*ENTRIES SHOWN*.
-- pv_equiv track=rewrite | github.com/nguyenthienhy/InverstNormalization | convert_number.py | convert_phonenumber
-- ===== SOURCE A (Python) =====
-- basicNumberToWord = {
--         '0': 'không',
--         '1': 'một',
--         '2': 'hai',
--         '3': 'ba',
--         '4': 'bốn',
--         '5': 'năm',
--         '6': 'sáu',
--         '7': 'bảy',
--         '8': 'tám',
--         '9': 'chín'
-- }
--
-- def convert_phonenumber(numberOrString):
--     number = str(numberOrString)
--     text_number = number.replace('+', 'cộng').replace('-', ' ').replace('.', ' ')
--     str_number = text_number.replace('cộng', '').replace(' ', '').strip()
--     n = len(str_number)
--     if str_number[0] == '0' and n not in [10, 11]:
--         return str_number
--     if str_number[0] == '8' and n not in [11, 12]:
--         return str_number
--     for k, v in basicNumberToWord.items():
--         text_number = text_number.replace(k, v)
--     return text_number
-- ===== SOURCE B (Python) =====
-- basicNumberToWord = {
--         '0': 'không',
--         '1': 'một',
--         '2': 'hai',
--         '3': 'ba',
--         '4': 'bốn',
--         '5': 'năm',
--         '6': 'sáu',
--         '7': 'bảy',
--         '8': 'tám',
--         '9': 'chín'
-- }
--
-- separatorToWord = {'+': 'cộng', '-': ' ', '.': ' '}
--
-- def convert_phonenumber(numberOrString):
--     number = str(numberOrString)
--     str_number = ''.join(c for c in number if c not in '+-. ').strip()
--     n = len(str_number)
--     if str_number[0] == '0' and n not in [10, 11]:
--         return str_number
--     if str_number[0] == '8' and n not in [11, 12]:
--         return str_number
--     return ''.join(basicNumberToWord.get(c, separatorToWord.get(c, c)) for c in number)
-- ===== Notes on version B (the rewrite author's own statement) =====
-- stated objective: alternative
-- what changed: B drops A's staged whole-string rewriting (three separator .replace passes, a 'cong'/space removal pass, then ten digit .replace passes) and instead derives str_number by one filter+strip over the original characters and the output by one per-character dict-lookup join over the original string.
-- outside the precondition, e.g. on convert_phonenumber(''): A raises IndexError, B raises IndexError; on convert_phonenumber('+'): A raises IndexError, B raises IndexError; on convert_phonenumber('-'): A raises IndexError, B raises IndexError
import Mathlib
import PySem

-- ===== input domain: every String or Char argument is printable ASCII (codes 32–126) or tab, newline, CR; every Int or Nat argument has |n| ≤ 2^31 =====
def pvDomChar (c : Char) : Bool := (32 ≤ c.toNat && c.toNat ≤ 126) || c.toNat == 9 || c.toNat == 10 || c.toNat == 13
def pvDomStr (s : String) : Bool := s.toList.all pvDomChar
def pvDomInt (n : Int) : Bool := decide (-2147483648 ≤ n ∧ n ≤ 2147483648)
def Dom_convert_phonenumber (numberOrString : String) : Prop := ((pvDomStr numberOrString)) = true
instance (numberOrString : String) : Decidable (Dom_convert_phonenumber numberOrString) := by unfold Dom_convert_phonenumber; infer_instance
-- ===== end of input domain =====

-- B replaces A's fifteen staged whole-string .replace passes by two single character-level
-- passes (filter+strip for str_number, a per-character dict-lookup join for the output).

-- ===== PORT A =====
-- the module constant basicNumberToWord (a dict literal)
def pvItems : List (String × String) :=
  [("0","không"),("1","một"),("2","hai"),("3","ba"),("4","bốn"),
   ("5","năm"),("6","sáu"),("7","bảy"),("8","tám"),("9","chín")]

def basicNumberToWord : PySem.Dict String String := PySem.Dict.ofList pvItems

def convert_phonenumber (numberOrString : String) : String :=
  let number := numberOrString
  let text_number := PySem.Str.replace (PySem.Str.replace (PySem.Str.replace number "+" "cộng") "-" " ") "." " "
  let str_number := PySem.Str.strip (PySem.Str.replace (PySem.Str.replace text_number "cộng" "") " " "")
  let n := PySem.Str.len str_number
  match PySem.Str.pyGet? str_number 0 with
  | none => ""  -- str_number[0] raises IndexError in Python (excluded by Pre_)
  | some c =>
    if c = '0' ∧ ¬ (n = 10 ∨ n = 11) then str_number
    else if c = '8' ∧ ¬ (n = 11 ∨ n = 12) then str_number
    else basicNumberToWord.items.foldl (fun t kv => PySem.Str.replace t kv.1 kv.2) text_number

-- ===== PORT B =====
-- the module constant separatorToWord of Source B
def separatorToWord : PySem.Dict String String :=
  PySem.Dict.ofList [("+","cộng"),("-"," "),("."," ")]

def convert_phonenumber_alt (numberOrString : String) : String :=
  let number := numberOrString
  -- ''.join(c for c in number if c not in '+-. ').strip()   ('c not in str' on a char = list non-membership)
  let str_number := PySem.Str.strip
    (String.ofList (number.toList.filter (fun c => !("+-. ".toList.contains c))))
  let n := PySem.Str.len str_number
  match PySem.Str.pyGet? str_number 0 with
  | none => ""  -- str_number[0] raises IndexError in Python (excluded by Pre_)
  | some c =>
    if c = '0' ∧ ¬ (n = 10 ∨ n = 11) then str_number
    else if c = '8' ∧ ¬ (n = 11 ∨ n = 12) then str_number
    else PySem.Str.join ""
      (number.toList.map (fun ch =>
        basicNumberToWord.getD (String.ofList [ch])
          (separatorToWord.getD (String.ofList [ch]) (String.ofList [ch]))))

-- ===== PRECONDITION & SPEC =====
-- Pre_ excludes exactly the inputs with no character outside whitespace and the separators
-- '+', '-', '.': there A's normalized str_number is empty and str_number[0] raises IndexError.
def Pre_convert_phonenumber (numberOrString : String) : Prop :=
  numberOrString.toList.any
    (fun c => !(PySem.Chars.isspace c || c == '+' || c == '-' || c == '.')) = true
instance (numberOrString : String) : Decidable (Pre_convert_phonenumber numberOrString) := by
  unfold Pre_convert_phonenumber; infer_instance

def pvWitness_convert_phonenumber : String := "0123-456.789"

def Spec_convert_phonenumber (numberOrString : String) (out : String) : Prop := out = convert_phonenumber_alt numberOrString
instance (numberOrString : String) (out : String) : Decidable (Spec_convert_phonenumber numberOrString out) := by unfold Spec_convert_phonenumber; infer_instance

*THE TASK*.
If a line of the records above holds the word "lookup", show it.

*EXERCISE RESPONSE*.
-- what changed: B drops A's staged whole-string rewriting (three separator .replace passes, a 'cong'/space removal pass, then ten digit .replace passes) and instead derives str_number by one filter+strip over the original characters and the output by one per-character dict-lookup join over the original string.
-- passes (filter+strip for str_number, a per-character dict-lookup join for the output).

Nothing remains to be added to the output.